Creating RNN model which has embedding, RNN and output layers.

In [11]:
class TextRNN(nn.Module):
    def __init__(self, vocab_size, embed_size, hidden_size, output_size):
        super(TextRNN, self).__init__()
        self.embedding = nn.Embedding(vocab_size, embed_size)
        self.rnn = nn.RNN(embed_size, hidden_size, batch_first=True)
        self.fc = nn.Linear(hidden_size, output_size)
    
    def forward(self, x):
        x = self.embedding(x)
        h0 = torch.zeros(1, x.size(0), hidden_size).to(x.device)
        out, _ = self.rnn(x, h0)
        out = self.fc(out[:, -1, :])
        return out

vocab_size = len(vocab) + 1
embed_size = 60
hidden_size = 60
output_size = 5  # Number of classes 
model = TextRNN(vocab_size, embed_size, hidden_size, output_size)

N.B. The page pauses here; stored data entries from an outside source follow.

-- pv_equiv track=rewrite | github.com/LetsGitStartedAlready/groupeats-system | cgi-bin/CuisineRecommendation.py | buildWeightArray
-- ===== SOURCE A (Python) =====
-- def buildWeightArray(input, weightNum):
--     firstInput = input
--     weights = []
--     weights.append(input)
--     input -= 1
--     while (input > 0):
--         if (weightNum < firstInput):
--             weights[0] += input
--             weightNum += 1
--             input -= 1
--         else:
--             weights.append(input)
--             input -=1
--     return weights
-- ===== SOURCE B (Python) =====
-- def buildWeightArray(input, weightNum):
--     n = input
--     steps = max(n - 1, 0)
--     m = min(max(n - weightNum, 0), steps)
--     head = n + m * (2 * n - m - 1) // 2
--     return [head] + list(range(n - 1 - m, 0, -1))
-- ===== Notes on version B (the rewrite author's own statement) =====
-- stated objective: faster
-- what changed: Replaces the decrement-by-one while loop with a closed-form arithmetic-series sum for weights[0] plus a range() for the descending tail.
import Mathlib
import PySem

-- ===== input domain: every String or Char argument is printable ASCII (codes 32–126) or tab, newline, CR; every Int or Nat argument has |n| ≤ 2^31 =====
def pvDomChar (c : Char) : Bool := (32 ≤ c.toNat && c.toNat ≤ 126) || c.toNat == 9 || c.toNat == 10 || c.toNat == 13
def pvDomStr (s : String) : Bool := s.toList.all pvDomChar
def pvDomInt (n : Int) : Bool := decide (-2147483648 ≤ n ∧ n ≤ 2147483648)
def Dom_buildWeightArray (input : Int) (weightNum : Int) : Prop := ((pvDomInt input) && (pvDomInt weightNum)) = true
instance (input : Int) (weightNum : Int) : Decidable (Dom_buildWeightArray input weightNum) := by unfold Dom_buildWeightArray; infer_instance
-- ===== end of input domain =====

-- B computes weights[0] by a closed-form arithmetic-series sum and the tail by a range, removing A's O(input) loop.

-- ===== PORT A =====
-- the while loop of A; weights is always nonempty (it starts as [input]), so the
-- 'weights[0] += input' update is the head update of the cons cell.
def buildWeightArrayLoop (input weightNum firstInput : Int) (weights : List Int) : List Int :=
  if _h : 0 < input then
    if weightNum < firstInput then
      buildWeightArrayLoop (input - 1) (weightNum + 1) firstInput
        (match weights with | [] => [] | h :: t => (h + input) :: t)
    else
      buildWeightArrayLoop (input - 1) weightNum firstInput (weights ++ [input])
  else weights
termination_by input.toNat
decreasing_by all_goals omega

def buildWeightArray (input : Int) (weightNum : Int) : List Int :=
  buildWeightArrayLoop (input - 1) weightNum input [input]

-- ===== PORT B =====
def buildWeightArray_alt (input : Int) (weightNum : Int) : List Int :=
  let n := input
  let steps := max (n - 1) 0
  let m := min (max (n - weightNum) 0) steps
  let head := n + PySem.Int.floordiv (m * (2 * n - m - 1)) 2
  head :: PySem.List.pyRange (n - 1 - m) 0 (-1)

-- ===== PRECONDITION & SPEC =====
def Spec_buildWeightArray (input : Int) (weightNum : Int) (out : List Int) : Prop := out = buildWeightArray_alt input weightNum
instance (input : Int) (weightNum : Int) (out : List Int) : Decidable (Spec_buildWeightArray input weightNum out) := by unfold Spec_buildWeightArray; infer_instance

-- ===== CLAIM (what is proved, stated in full; the proofs are below) =====
def Claim_equal_buildWeightArray : Prop := ∀ (input : Int) (weightNum : Int), Dom_buildWeightArray input weightNum → Spec_buildWeightArray input weightNum (buildWeightArray input weightNum)

-- ===== LEMMAS AND PROOFS =====

/-- sum of the k consecutive integers x, x-1, …, x-k+1 -/
def sumDesc : Nat → Int → Int
  | 0, _ => 0
  | k + 1, x => x + sumDesc k (x - 1)

lemma two_mul_sumDesc : ∀ (k : Nat) (x : Int), 2 * sumDesc k x = k * (2 * x - k + 1) := by
  intro k
  induction k with
  | zero => intro x; simp [sumDesc]
  | succ k ih =>
    intro x
    have h := ih (x - 1)
    simp only [sumDesc]
    push_cast at h ⊢
    ring_nf
    ring_nf at h
    omega

lemma loop_eq : ∀ (fuel : Nat) (input w f h : Int) (t : List Int), input.toNat ≤ fuel →
    buildWeightArrayLoop input w f (h :: t) =
      (h + sumDesc (min (max (f - w) 0) (max input 0)).toNat input) ::
        (t ++ PySem.List.pyRange (input - min (max (f - w) 0) (max input 0)) 0 (-1)) := by
  intro fuel
  induction fuel with
  | zero =>
    intro input w f h t hle
    have hin : input ≤ 0 := by omega
    rw [buildWeightArrayLoop]
    have hm : min (max (f - w) 0) (max input 0) = 0 := by omega
    rw [hm]
    simp only [sub_zero]
    have hni : ¬ (0 : Int) < input := by omega
    simp [hni, sumDesc, PySem.List.pyRange_neg_one_eq_nil (by omega : input ≤ (0:Int))]
  | succ fuel ih =>
    intro input w f h t hle
    by_cases hin : 0 < input
    · rw [buildWeightArrayLoop]
      simp only [hin, dite_true]
      by_cases hw : w < f
      · simp only [hw, if_true]
        rw [ih (input - 1) (w + 1) f (h + input) t (by omega)]
        have hm : (min (max (f - w) 0) (max input 0)).toNat =
            (min (max (f - (w + 1)) 0) (max (input - 1) 0)).toNat + 1 := by omega
        have hm2 : input - min (max (f - w) 0) (max input 0) =
            input - 1 - min (max (f - (w + 1)) 0) (max (input - 1) 0) := by omega
        rw [hm, hm2]
        simp only [sumDesc]
        ring_nf
      · simp only [hw, if_false]
        have : (h :: t) ++ [input] = h :: (t ++ [input]) := rfl
        rw [this, ih (input - 1) w f h (t ++ [input]) (by omega)]
        have hwf : f - w ≤ 0 := by omega
        have hm : min (max (f - w) 0) (max input 0) = 0 := by omega
        have hm' : min (max (f - w) 0) (max (input - 1) 0) = 0 := by omega
        rw [hm, hm']
        simp only [sub_zero]
        rw [PySem.List.pyRange_neg_one_cons (by omega : (0:Int) < input)]
        simp [sumDesc]
    · rw [buildWeightArrayLoop]
      have hm : min (max (f - w) 0) (max input 0) = 0 := by omega
      rw [hm]
      simp only [sub_zero]
      simp [hin, sumDesc, PySem.List.pyRange_neg_one_eq_nil (by omega : input ≤ (0:Int))]

lemma sumDesc_closed (M n : Int) (hM : 0 ≤ M) :
    sumDesc M.toNat (n - 1) = PySem.Int.floordiv (M * (2 * n - M - 1)) 2 := by
  have h2 : M * (2 * n - M - 1) = 2 * sumDesc M.toNat (n - 1) := by
    rw [two_mul_sumDesc M.toNat (n - 1)]
    have : (M.toNat : Int) = M := by omega
    rw [this]; ring
  rw [h2, PySem.Int.floordiv_eq_ediv_of_pos (by norm_num)]
  exact (Int.mul_ediv_cancel_left _ (by norm_num)).symm

-- ===== VERDICT (by name: the statement is the Claim_ definition above) =====
theorem buildWeightArray_spec : Claim_equal_buildWeightArray := by
  intro input w _
  unfold Spec_buildWeightArray buildWeightArray buildWeightArray_alt
  rw [loop_eq (input - 1).toNat (input - 1) w input input [] (le_refl _)]
  have hmeq : min (max (input - w) 0) (max (input - 1) 0) =
      min (max (input - w) 0) (max (input - 1) 0) := rfl
  set M := min (max (input - w) 0) (max (input - 1) 0) with hM
  simp only [List.nil_append]
  rw [sumDesc_closed M input (by omega)]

Model training using CrossEntropy loss function and Adam optimized with learning rate = 0.001.

In [12]:
criterion = nn.CrossEntropyLoss()
optimizer = optim.Adam(model.parameters(), lr=0.001)

num_epochs = 50
for epoch in range(num_epochs):
    model.train()
    epoch_loss = 0
    for texts, labels in train_loader:
        outputs = model(texts)
        loss = criterion(outputs, labels)
        
        optimizer.zero_grad()
        loss.backward()
        optimizer.step()
        
        epoch_loss += loss.item()
    
    print(f'Epoch [{epoch+1}/{num_epochs}], Loss: {epoch_loss / len(train_loader):.4f}')

Epoch [1/50], Loss: 1.6270
Epoch [2/50], Loss: 1.5479
Epoch [3/50], Loss: 1.4791
Epoch [4/50], Loss: 1.3814
Epoch [5/50], Loss: 1.2506
Epoch [6/50], Loss: 1.0887
Epoch [7/50], Loss: 0.8852
Epoch [8/50], Loss: 0.7070
Epoch [9/50], Loss: 0.5671
Epoch [10/50], Loss: 0.4264
Epoch [11/50], Loss: 0.2953
Epoch [12/50], Loss: 0.2091
Epoch [13/50], Loss: 0.1489
Epoch [14/50], Loss: 0.1118
Epoch [15/50], Loss: 0.1021
Epoch [16/50], Loss: 0.1075
Epoch [17/50], Loss: 0.0628
Epoch [18/50], Loss: 0.0391
Epoch [19/50], Loss: 0.0267
Epoch [20/50], Loss: 0.0200
Epoch [21/50], Loss: 0.0390
Epoch [22/50], Loss: 0.0836
Epoch [23/50], Loss: 0.0284
Epoch [24/50], Loss: 0.0176
Epoch [25/50], Loss: 0.0112
Epoch [26/50], Loss: 0.0090
Epoch [27/50], Loss: 0.0078
Epoch [28/50], Loss: 0.0068
Epoch [29/50], Loss: 0.0061
Epoch [30/50], Loss: 0.0055
Epoch [31/50], Loss: 0.0050
Epoch [32/50], Loss: 0.0045
Epoch [33/50], Loss: 0.0041
Epoch [34/50], Loss: 0.0038
Epoch [35/50], Loss: 0.0035
Epoch [36/50], Loss: 0.0032
E

In [14]:
model.eval()
correct = 0
total = 0
with torch.no_grad():
    for texts, labels in test_loader:
        outputs = model(texts)
        _, predicted = torch.max(outputs.data, 1)
        total += labels.size(0)
        correct += (predicted == labels).sum().item()

accuracy = 100 * correct / total
print(f'Accuracy: {accuracy:.2f}%')

Accuracy: 58.43%


When using 50 epochs, the model achieves an accuracy of 58.43% on the test set.